A Climate for Complaining

While Coffield Ungaretti’s research showed that in-house lawyers liked the idea of a written guarantee, nonlawyers liked the idea better than lawyers. It seems the word “guarantee” arouses suspicion.

“It’s a good idea to have a written guarantee with your client,” confirms Lev of Holleb & Coff. “But I don’t particularly like the word ‘guarantee.’”

One risk that Carroll says she did not consider at first, with her initial “wide-eyed excitement” about the guarantee, was the possibility that clients would think results would be guaranteed. The ARDC would have problems with that, of course, since results cannot be guaranteed.

“We think we have made that very clear,” Carroll says. “It’s not like guaranteeing a clock, where the guarantor says, “This clock will work, or you get your money back.’ We may not win in court and our clients won’t get their money back, but we will respond to their phone calls, we will do our work efficiently. If they don’t like how much time we spent on the work, they will talk to us about it. And if we can’t resolve the problem to their satisfaction, we will reduce their bill. Period.”

The guarantee, the firm believes, will hopefully result in a climate conducive to complaining. “Where it’s going to find meaning is when somebody calls up and wants their bill adjusted,” Carroll says. “We adjust bills right now; we’re only putting in writing what we’re already doing. We want to create a climate for the client where he or she is comfortable about calling about a bill.”

Thus, the underlying strategy to the Coffield Ungaretti written guarantee is to search out those complaints before they compound.

“Clients don’t pay law firms now if they aren’t satisfied,” says Flynn. “We all know that. The point is, let’s have the discussion. Let’s ferret out hidden dissatisfaction. Let’s ferret out problems that exist in relationships up front so when we get to the billing standpoint there aren’t any surprises or misunderstandings.”
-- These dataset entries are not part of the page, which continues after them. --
-- pv_equiv track=rewrite | github.com/cltl/micro-portraits | microportraits/microportraits.py | is_passive
-- ===== SOURCE A (Python) =====
-- def is_passive(deprels):
--
--     rels = []
--     for drel in deprels:
--         rels.append(drel[1])
--     if 'hd/su' in rels and 'hd/obj1' in rels:
--         return True
--     else:
--         return False
-- ===== SOURCE B (Python) =====
-- def is_passive(deprels):
--     has_su = False
--     has_obj = False
--     for drel in deprels:
--         rel = drel[1]
--         if rel == 'hd/su':
--             has_su = True
--         if rel == 'hd/obj1':
--             has_obj = True
--     return has_su and has_obj
-- ===== Notes on version B (the rewrite author's own statement) =====
-- stated objective: simpler
-- what changed: Single pass over deprels maintaining two boolean flags instead of building an intermediate list of relation labels and scanning it twice with membership tests.
import Mathlib
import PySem

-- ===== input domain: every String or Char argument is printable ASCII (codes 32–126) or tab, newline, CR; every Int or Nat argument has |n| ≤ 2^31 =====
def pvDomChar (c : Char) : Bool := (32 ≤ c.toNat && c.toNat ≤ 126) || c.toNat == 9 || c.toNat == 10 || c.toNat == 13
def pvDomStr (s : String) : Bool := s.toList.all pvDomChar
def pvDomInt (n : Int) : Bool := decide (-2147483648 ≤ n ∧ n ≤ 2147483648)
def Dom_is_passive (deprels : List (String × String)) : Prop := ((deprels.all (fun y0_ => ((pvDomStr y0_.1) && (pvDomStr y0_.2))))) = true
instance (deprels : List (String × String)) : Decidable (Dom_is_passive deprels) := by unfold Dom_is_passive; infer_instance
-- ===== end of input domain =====

-- B replaces A's intermediate label list and its two membership scans by one pass with two boolean flags (objective: simpler).

-- ===== PORT A =====
def is_passive (deprels : List (String × String)) : Bool :=
  let rels := deprels.foldl (fun acc drel => acc ++ [drel.2]) []
  if rels.contains "hd/su" ∧ rels.contains "hd/obj1" then true else false

-- ===== PORT B =====
def is_passive_alt (deprels : List (String × String)) : Bool :=
  let p := deprels.foldl
    (fun (st : Bool × Bool) drel =>
      let rel := drel.2
      ((if rel == "hd/su" then true else st.1), (if rel == "hd/obj1" then true else st.2)))
    (false, false)
  p.1 && p.2

-- ===== PRECONDITION & SPEC =====
def Spec_is_passive (deprels : List (String × String)) (out : Bool) : Prop := out = is_passive_alt deprels
instance (deprels : List (String × String)) (out : Bool) : Decidable (Spec_is_passive deprels out) := by unfold Spec_is_passive; infer_instance

-- ===== CLAIM (what is proved, stated in full; the proofs are below) =====
def Claim_equal_is_passive : Prop := ∀ (deprels : List (String × String)), Dom_is_passive deprels → Spec_is_passive deprels (is_passive deprels)

-- ===== LEMMAS AND PROOFS =====

-- Bool helper for pushing B's if-update through an or.
theorem pv_if_or (c s t : Bool) : ((if c = true then true else s) || t) = (s || (c || t)) := by
  cases c <;> cases s <;> cases t <;> rfl

-- B's flag fold computes, from any start flags, "start ∨ some element's label equals the constant".
theorem is_passive_alt_fold_char (l : List (String × String)) (a b : Bool) :
    l.foldl
      (fun (st : Bool × Bool) drel =>
        let rel := drel.2
        ((if rel == "hd/su" then true else st.1), (if rel == "hd/obj1" then true else st.2)))
      (a, b)
    = (a || (l.map Prod.snd).contains "hd/su", b || (l.map Prod.snd).contains "hd/obj1") := by
  induction l generalizing a b with
  | nil => simp
  | cons x xs ih =>
    simp only [List.foldl_cons, List.map_cons, List.contains_cons, ih, Prod.mk.injEq]
    constructor
    · rw [BEq.comm (a := "hd/su")]
      exact pv_if_or _ _ _
    · rw [BEq.comm (a := "hd/obj1")]
      exact pv_if_or _ _ _

theorem is_passive_spec_aux (deprels : List (String × String)) :
    is_passive deprels = is_passive_alt deprels := by
  unfold is_passive is_passive_alt
  rw [is_passive_alt_fold_char, PySem.List.foldl_append_singleton_eq_map]
  by_cases h1 : (deprels.map Prod.snd).contains "hd/su" = true <;>
    by_cases h2 : (deprels.map Prod.snd).contains "hd/obj1" = true <;>
      simp only [h1, h2] <;> simp_all

-- ===== VERDICT (by name: the statement is the Claim_ definition above) =====
theorem is_passive_spec : Claim_equal_is_passive := by
  intro deprels _
  exact is_passive_spec_aux deprels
The firm is simply putting an increased burden on itself to find out what each client perceives as quality service, says Fishman, noting statistics by the U.S. Department of Commerce that report 90 percent of clients in general are unlikely to complain. Instead, he says, “They leave.”
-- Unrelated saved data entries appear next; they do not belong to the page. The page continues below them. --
-- pv_equiv track=rewrite | github.com/allocate-planner/allocate | backend/api/audio/use_cases/process_audio_use_case.py | _group_events_by_date
-- ===== SOURCE A (Python) =====
-- def _group_events_by_date(events: list[dict | None]) -> dict[str, list[dict]]:
--     events_by_date: dict[str, list[dict]] = {}
--
--     for event in events:
--         if not event:
--             continue
--
--         event_date = event.get("date")
--         if not event_date:
--             continue
--
--         if event_date not in events_by_date:
--             events_by_date[event_date] = []
--
--         events_by_date[event_date].append(
--             {
--                 "id": event.get("id"),
--                 "title": event.get("title", ""),
--                 "description": event.get("description", ""),
--                 "start_time": event.get("start_time", ""),
--                 "end_time": event.get("end_time", ""),
--             }
--         )
--
--     return events_by_date
-- ===== SOURCE B (Python) =====
-- def _group_events_by_date(events):
--     def _project(event):
--         return {
--             "id": event.get("id"),
--             "title": event.get("title", ""),
--             "description": event.get("description", ""),
--             "start_time": event.get("start_time", ""),
--             "end_time": event.get("end_time", ""),
--         }
--
--     dated = [event for event in events if event and event.get("date")]
--     dates = list(dict.fromkeys(event["date"] for event in dated))
--     return {
--         date: [_project(event) for event in dated if event["date"] == date]
--         for date in dates
--     }
-- ===== Notes on version B (the rewrite author's own statement) =====
-- stated objective: alternative
-- what changed: A's one-pass hash bucketing (setdefault-then-append into a dict) is replaced by a filter pass, an ordered dedup of the dates, and a dict comprehension doing one filtered scan per distinct date.
import Mathlib
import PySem

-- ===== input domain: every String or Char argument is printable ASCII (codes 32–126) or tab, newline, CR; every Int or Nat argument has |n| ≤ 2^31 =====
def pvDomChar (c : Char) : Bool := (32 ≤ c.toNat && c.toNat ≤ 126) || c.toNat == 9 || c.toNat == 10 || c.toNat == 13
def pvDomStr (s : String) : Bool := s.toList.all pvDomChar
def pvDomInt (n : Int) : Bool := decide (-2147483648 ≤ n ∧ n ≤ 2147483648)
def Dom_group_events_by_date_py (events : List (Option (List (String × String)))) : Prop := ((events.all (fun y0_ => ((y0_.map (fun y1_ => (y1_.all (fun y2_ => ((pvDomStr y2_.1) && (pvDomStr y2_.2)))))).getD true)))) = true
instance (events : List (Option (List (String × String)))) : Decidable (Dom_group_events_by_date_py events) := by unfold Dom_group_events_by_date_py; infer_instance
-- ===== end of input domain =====

-- B replaces A's one-pass dict bucketing by filter + ordered date dedup + one filtered scan per date (alternative decomposition, same results).

-- ===== PORT A =====
-- shared projection helper: the {id,title,description,start_time,end_time} dict both Pythons build.
-- For "id" Python has event.get("id") (None when absent); Pre_ keeps the key present, where this is exact.
def pvProj (ev : List (String × String)) : List (String × String) :=
  let d := PySem.Dict.ofList ev
  [("id", (d.get? "id").getD ""),
   ("title", d.getD "title" ""),
   ("description", d.getD "description" ""),
   ("start_time", d.getD "start_time" ""),
   ("end_time", d.getD "end_time" "")]

def group_events_by_date_py (events : List (Option (List (String × String)))) : List (String × List (List (String × String))) :=
  (events.foldl (fun acc event =>
    match event with
    | none => acc                    -- `if not event: continue` (None)
    | some ev =>
      if ev = [] then acc            -- `if not event: continue` (empty dict)
      else
        match (PySem.Dict.ofList ev).get? "date" with
        | none => acc                -- `if not event_date: continue` (missing)
        | some event_date =>
          if event_date = "" then acc  -- `if not event_date: continue` (empty string)
          else
            let acc1 := if acc.contains event_date then acc else acc.insert event_date []
            acc1.modify event_date [] (fun l => l ++ [pvProj ev])
  ) PySem.Dict.empty).items

-- ===== PORT B =====
-- date of an event dict; inside `pvDated` the key is present and non-empty, so getD "" is exact for e["date"]
def pvEvDate (ev : List (String × String)) : String := (PySem.Dict.ofList ev).getD "date" ""

-- `[event for event in events if event and event.get("date")]`
def pvDated (events : List (Option (List (String × String)))) : List (List (String × String)) :=
  events.filterMap (fun event =>
    match event with
    | none => none
    | some ev => if ev ≠ [] ∧ pvEvDate ev ≠ "" then some ev else none)

def group_events_by_date_py_alt (events : List (Option (List (String × String)))) : List (String × List (List (String × String))) :=
  let dated := pvDated events
  let dates := PySem.List.dedup (dated.map pvEvDate)   -- list(dict.fromkeys(...))
  dates.map (fun date => (date, (dated.filter (fun ev => pvEvDate ev == date)).map pvProj))

-- ===== PRECONDITION & SPEC =====
-- Pre_ requires every grouped (non-skipped) event to carry an "id" key: when it is absent, BOTH
-- Pythons return {"id": None, ...}, and that None value is not representable in the required Lean
-- output type (inner dicts are String-valued), so those inputs cannot be ported; A and B agree there.
def Pre_group_events_by_date_py (events : List (Option (List (String × String)))) : Prop :=
  (events.all (fun event =>
    match event with
    | none => true
    | some ev =>
      if ev = [] then true
      else if pvEvDate ev = "" then true
      else (PySem.Dict.ofList ev).contains "id")) = true
instance (events : List (Option (List (String × String)))) : Decidable (Pre_group_events_by_date_py events) := by unfold Pre_group_events_by_date_py; infer_instance
def pvWitness_group_events_by_date_py : (List (Option (List (String × String)))) :=
  [some [("date", "2024-01-01"), ("id", "7"), ("title", "t")], none, some [("x", "y")]]
def Spec_group_events_by_date_py (events : List (Option (List (String × String)))) (out : List (String × List (List (String × String)))) : Prop := out = group_events_by_date_py_alt events
instance (events : List (Option (List (String × String)))) (out : List (String × List (List (String × String)))) : Decidable (Spec_group_events_by_date_py events out) := by unfold Spec_group_events_by_date_py; infer_instance

-- ===== CLAIM (what is proved, stated in full; the proofs are below) =====
def Claim_equal_group_events_by_date_py : Prop := ∀ (events : List (Option (List (String × String)))), Dom_group_events_by_date_py events → Pre_group_events_by_date_py events → Spec_group_events_by_date_py events (group_events_by_date_py events)

-- ===== LEMMAS AND PROOFS =====

-- the grouping step A performs on each kept event, after the setdefault is folded in
def pvStep (acc : PySem.Dict String (List (List (String × String)))) (ev : List (String × String)) : PySem.Dict String (List (List (String × String))) :=
  acc.modify (pvEvDate ev) [] (fun l => l ++ [pvProj ev])

-- setdefault-then-append equals a single modify
theorem pvStep_eq (acc : PySem.Dict String (List (List (String × String)))) (k : String)
    (f : List (List (String × String)) → List (List (String × String))) :
    (if acc.contains k then acc else acc.insert k []).modify k [] f = acc.modify k [] f := by
  by_cases h : acc.contains k = true
  · simp [h]
  · have h' : acc.contains k = false := by simpa using h
    simp only [h', Bool.false_eq_true, if_false]
    simp [PySem.Dict.modify, PySem.Dict.getD_insert_self, PySem.Dict.insert_insert_self,
      PySem.Dict.getD_of_not_contains _ _ h']

-- A's fold over all events equals the fold of pvStep over the kept (dated) events
theorem pvFold_skip (events : List (Option (List (String × String))))
    (acc : PySem.Dict String (List (List (String × String)))) :
    events.foldl (fun acc event =>
      match event with
      | none => acc
      | some ev =>
        if ev = [] then acc
        else
          match (PySem.Dict.ofList ev).get? "date" with
          | none => acc
          | some event_date =>
            if event_date = "" then acc
            else
              let acc1 := if acc.contains event_date then acc else acc.insert event_date []
              acc1.modify event_date [] (fun l => l ++ [pvProj ev])) acc
    = (pvDated events).foldl pvStep acc := by
  induction events generalizing acc with
  | nil => rfl
  | cons e es ih =>
    cases e with
    | none => simpa [pvDated] using ih acc
    | some ev =>
      by_cases he : ev = []
      · simp only [List.foldl_cons, he]
        simpa [pvDated, he] using ih acc
      · cases hd : (PySem.Dict.ofList ev).get? "date" with
        | none =>
          have hdate : pvEvDate ev = "" := by simp [pvEvDate, PySem.Dict.getD_eq_get?_getD, hd]
          simp only [List.foldl_cons, hd, if_neg he]
          simpa [pvDated, he, hdate] using ih acc
        | some s =>
          have hdate : pvEvDate ev = s := by simp [pvEvDate, PySem.Dict.getD_eq_get?_getD, hd]
          by_cases hs : s = ""
          · simp only [List.foldl_cons, hd, if_neg he, hs]
            simpa [pvDated, he, hdate, hs] using ih acc
          · simp only [List.foldl_cons, hd, if_neg he, if_neg hs]
            rw [pvStep_eq]
            have : pvDated (some ev :: es) = ev :: pvDated es := by
              simp [pvDated, he, hdate, hs]
            rw [this, List.foldl_cons]
            have hstep : (acc.modify s [] (fun l => l ++ [pvProj ev])) = pvStep acc ev := by
              simp [pvStep, hdate]
            rw [hstep, ih]

theorem pvFold_items (dated : List (List (String × String))) :
    (dated.foldl pvStep PySem.Dict.empty).items
    = (PySem.List.dedup (dated.map pvEvDate)).map
        (fun k => (k, (dated.filter (fun ev => pvEvDate ev == k)).map pvProj)) := by
  have hfold : dated.foldl pvStep PySem.Dict.empty
      = (dated.map (fun ev => (pvEvDate ev, pvProj ev))).foldl
          (fun d p => d.modify p.1 [] (fun l => l ++ [p.2])) PySem.Dict.empty := by
    rw [List.foldl_map]; rfl
  have hkeys : (dated.foldl pvStep PySem.Dict.empty).keys = PySem.List.dedup (dated.map pvEvDate) := by
    rw [hfold, PySem.Dict.keys_foldl_modify_key]
    simp [PySem.Set.update_nil_left, List.map_map, Function.comp_def]
  have hnodup : (dated.foldl pvStep PySem.Dict.empty).keys.Nodup := by
    rw [hkeys]; exact PySem.List.nodup_dedup _
  have hgetD : ∀ k, (dated.foldl pvStep PySem.Dict.empty).getD k [] = (dated.filter (fun ev => pvEvDate ev == k)).map pvProj := by
    intro k
    rw [hfold, PySem.Dict.getD_foldl_modify_append]
    rw [List.filter_map]
    simp [List.map_map, Function.comp_def]
  rw [PySem.Dict.items_eq_map_keys _ hnodup [], hkeys]
  exact List.map_congr_left (fun k _ => by rw [hgetD k])

-- ===== VERDICT (by name: the statement is the Claim_ definition above) =====
theorem group_events_by_date_py_spec : Claim_equal_group_events_by_date_py := by
  intro events _ _
  show group_events_by_date_py events = group_events_by_date_py_alt events
  unfold group_events_by_date_py group_events_by_date_py_alt
  rw [pvFold_skip, pvFold_items]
Fishman cites statistics from an article by F. Reicheld and W. Sasser Jr., published in a 1990 edition of the Harvard Business Review, which reported that a 5 percent improvement in client retention rate can boost profits by almost 100 percent.

In effect, then, if used properly the guarantee is a way of minimizing the risk of losing a client in an extremely competitive climate. “Clients leave for a variety of reasons,” says Gallitano, “and we don’t want client service to be one of them.”

This article is reprinted with permission from the July 1995 issue of Illinois Legal Times.